Question

Researchers recorded that a certain bacteria population declined from 200,000 to 900 in 18 hours. At this rate of decay,

how many bacteria was there at 10 hours? Round to the nearest whole number,

Answer 1

9,942 bacteria were there at 10 hours.

Explanation:

Equation for population decay:

The equation for population decay, after t hours, is given by:

`P(t) = P(0)(1-r)^t`

In which P(0) is the initial population and r is the decay rate, as a decimal.

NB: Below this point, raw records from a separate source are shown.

-- pv_equiv track=rewrite | github.com/gradgrind/WZS | program/timetable/tt_basic_data.py | simplify_room_lists
-- ===== SOURCE A (Python) =====
-- from typing import NamedTuple, Optional
--
-- def simplify_room_lists(roomlists: list[list[int]]
-- ) -> Optional[tuple[list[int], list[list[int]]]]:
--     """Simplify room lists, where possible, and check for room conflicts.
--
--     The basic room specifications for the individual "tlessons" are
--     processed into compulsory single rooms and further required rooms
--     which can be one of a number of choices.
--     This approach is in some respects not ideal, but given the
--     difficulties of specifying concisely the room requirements for
--     blocks containing multiple courses, it seemed a reasonable compromise.
--
--     <roomlists>: A list of lists. Each entry in the outer list
--         corresponds to one required room. Such an entry is a list
--         containing the indexes of the permissible rooms.
--
--     Return:
--         List of required rooms (indexes) where there is no choice.
--         List of choice lists.
--
--     A <None> return value indicates invalid data.
--     """
--     ## Collect single room "choices" and remove redundant entries
--     srooms = set()      # (single) fixed room
--     rooms = []          # room choice list
--     for rchoice in roomlists:
--         if len(rchoice) == 1:
--             r = rchoice[0]
--             if r in srooms:
--                 return None     # Internal conflict!
--             srooms.add(r)
--         else:
--             rooms.append(rchoice)
--     # Filter already-claimed rooms from the choice lists, but retain
--     # ordering of choices
--     i = 0
--     while i < len(rooms):
--         rl = rooms[i]
--         for r in srooms.intersection(rl):
--             rl.remove(r)
--         if rl:
--             if len(rl) == 1:
--                 # new single room
--                 srooms.add(rl[0])
--                 del rooms[i]
--                 i = 0
--             else:
--                 i += 1
--         else:
--             return None     # No rooms left, internal conflict!
--     # Sort according to list length
--     rooms.sort(key=len)
--     return (list(srooms), rooms)
-- ===== SOURCE B (Python) =====
-- def simplify_room_lists(roomlists):
--     # Pure fixpoint formulation: collect the forced single rooms, then repeatedly
--     # refilter all remaining choice lists against the claimed set and settle the
--     # first list that is down to at most one option.  (Does not mutate its input.)
--     srooms = set()
--     for rc in roomlists:
--         if len(rc) == 1:
--             if rc[0] in srooms:
--                 return None
--             srooms.add(rc[0])
--     choices = [rc for rc in roomlists if len(rc) != 1]
--     while True:
--         remaining = [[r for r in rc if r not in srooms] for rc in choices]
--         j = next((k for k, rl in enumerate(remaining) if len(rl) <= 1), None)
--         if j is None:
--             return (list(srooms), sorted(remaining, key=len))
--         if not remaining[j]:
--             return None
--         srooms.add(remaining[j][0])
--         choices = remaining[:j] + remaining[j + 1:]
-- ===== Notes on version B (the rewrite author's own statement) =====
-- stated objective: simpler
-- what changed: Replaces A's in-place index-juggling while loop (mutate each list, delete entries, restart at i=0) by a pure round-based fixpoint that refilters all choice lists against the claimed set and settles the first forced list; Pre_ excludes roomlists in which one choice list names the same room twice, where A's remove-one-occurrence-per-pass mutation makes the result an accident of how often the passes revisit the list.
-- outside the precondition, e.g. on simplify_room_lists([[1], [1, 1, 2]]): A returns ([1], [[1, 2]]), B returns ([1, 2], [])
import Mathlib
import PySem

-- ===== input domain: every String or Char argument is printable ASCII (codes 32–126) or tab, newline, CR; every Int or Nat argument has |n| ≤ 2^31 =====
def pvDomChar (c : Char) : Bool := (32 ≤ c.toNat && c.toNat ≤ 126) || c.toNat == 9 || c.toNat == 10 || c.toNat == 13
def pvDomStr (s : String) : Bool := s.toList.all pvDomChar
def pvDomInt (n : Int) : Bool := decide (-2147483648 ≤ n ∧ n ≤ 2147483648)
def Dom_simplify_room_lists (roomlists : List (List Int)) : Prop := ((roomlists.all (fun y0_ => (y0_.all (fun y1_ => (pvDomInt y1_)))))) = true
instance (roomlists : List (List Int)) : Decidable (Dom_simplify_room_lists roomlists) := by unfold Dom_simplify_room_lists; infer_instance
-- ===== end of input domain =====

-- B replaces A's in-place, index-restarting scan loop by a pure round-based
-- fixpoint (refilter everything, settle the first forced list); objective: simpler.
-- Python A mutates its argument's inner lists in place; the equivalence proved
-- here is about the RETURN value only (B does not mutate).


-- ===== PORT A =====
-- Both Pythons keep the claimed rooms in a CPython `set` of ints and return
-- `list(srooms)`; that iteration order is deterministic for ints, and is modelled
-- exactly (CPython setobject.c: PySet_MINSIZE 8, LINEAR_PROBES 9, PERTURB_SHIFT 5,
-- growth when fill*5 >= mask*3; int hash = the value itself for |n| ≤ 2^31,
-- except hash(-1) = -2).  Shared by both ports because both Pythons use `set`.

def pyIntHashU (r : Int) : UInt64 :=
  UInt64.ofNat ((if r = -1 then (-2 : Int) else r).emod (2 ^ 64)).toNat

-- first free slot among the probe window t[j], t[j+1], …, t[j+k] (all in range)
def cpyScanFree (t : List (Option Int)) : Nat → Nat → Option Nat
  | j, k =>
    match t.getD j none, k with
    | none, _ => some j
    | some _, 0 => none
    | some _, k + 1 => cpyScanFree t (j + 1) k

-- the probe sequence of set_add_entry/set_insert_clean on an ABSENT key:
-- the slot where CPython puts it (fuel covers the sequence; a real table has a hole)
def cpyProbe (t : List (Option Int)) : UInt64 → UInt64 → Nat → Nat
  | _, _, 0 => 0
  | i, perturb, fuel + 1 =>
    let mask := t.length - 1
    let probes : Nat := if i.toNat + 9 ≤ mask then 9 else 0
    match cpyScanFree t i.toNat probes with
    | some j => j
    | none =>
      let perturb' := perturb >>> 5
      cpyProbe t ((i * 5 + 1 + perturb') &&& UInt64.ofNat mask) perturb' fuel

def cpyInsert (t : List (Option Int)) (r : Int) : List (Option Int) :=
  let h := pyIntHashU r
  t.set (cpyProbe t (h &&& UInt64.ofNat (t.length - 1)) h (t.length + 64)) (some r)

structure CPySet where
  table : List (Option Int)   -- the slots, in index order (= iteration order)
  fill : Nat
  used : Nat
  elems : List Int            -- the members (membership queries; no order used)
deriving Repr, DecidableEq

def CPySet.empty : CPySet := ⟨List.replicate 8 none, 0, 0, []⟩

def CPySet.mem (s : CPySet) (r : Int) : Bool := s.elems.contains r

def cpyGrowSize (minused : Nat) : Nat → Nat → Nat
  | ns, 0 => ns
  | ns, fuel + 1 => if ns ≤ minused then cpyGrowSize minused (ns * 2) fuel else ns

def CPySet.resize (s : CPySet) (minused : Nat) : CPySet :=
  ⟨s.table.foldl (fun acc e => match e with | some x => cpyInsert acc x | none => acc)
      (List.replicate (cpyGrowSize minused 8 64) none), s.used, s.used, s.elems⟩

Researchers recorded that a certain bacteria population declined from 200,000 to 900 in 18 hours.

This means that
`P(0) = 200000` and that when
`t = 18, P(t) = 900`. So we use this to find r.

`P(t) = P(0)(1-r)^t`

`900 = 200000(1-r)^(18)`

`(1-r)^(18) = (900)/(200000)`

`\sqrt[18]{(1-r)^(18)} = \sqrt[18]{(900)/(200000)}`

`1 - r = ((900)/(200000))^{(1)/(18)}`

`1 - r = 0.7407`

So

`P(t) = P(0)(1-r)^t`

`P(t) = 200000(0.7407)^t`

At this rate of decay, how many bacteria was there at 10 hours?

This is P(10). So

`P(10) = 200000(0.7407)^(10) = 9941.5`

Rounding to the nearest whole number:

9,942 bacteria were there at 10 hours.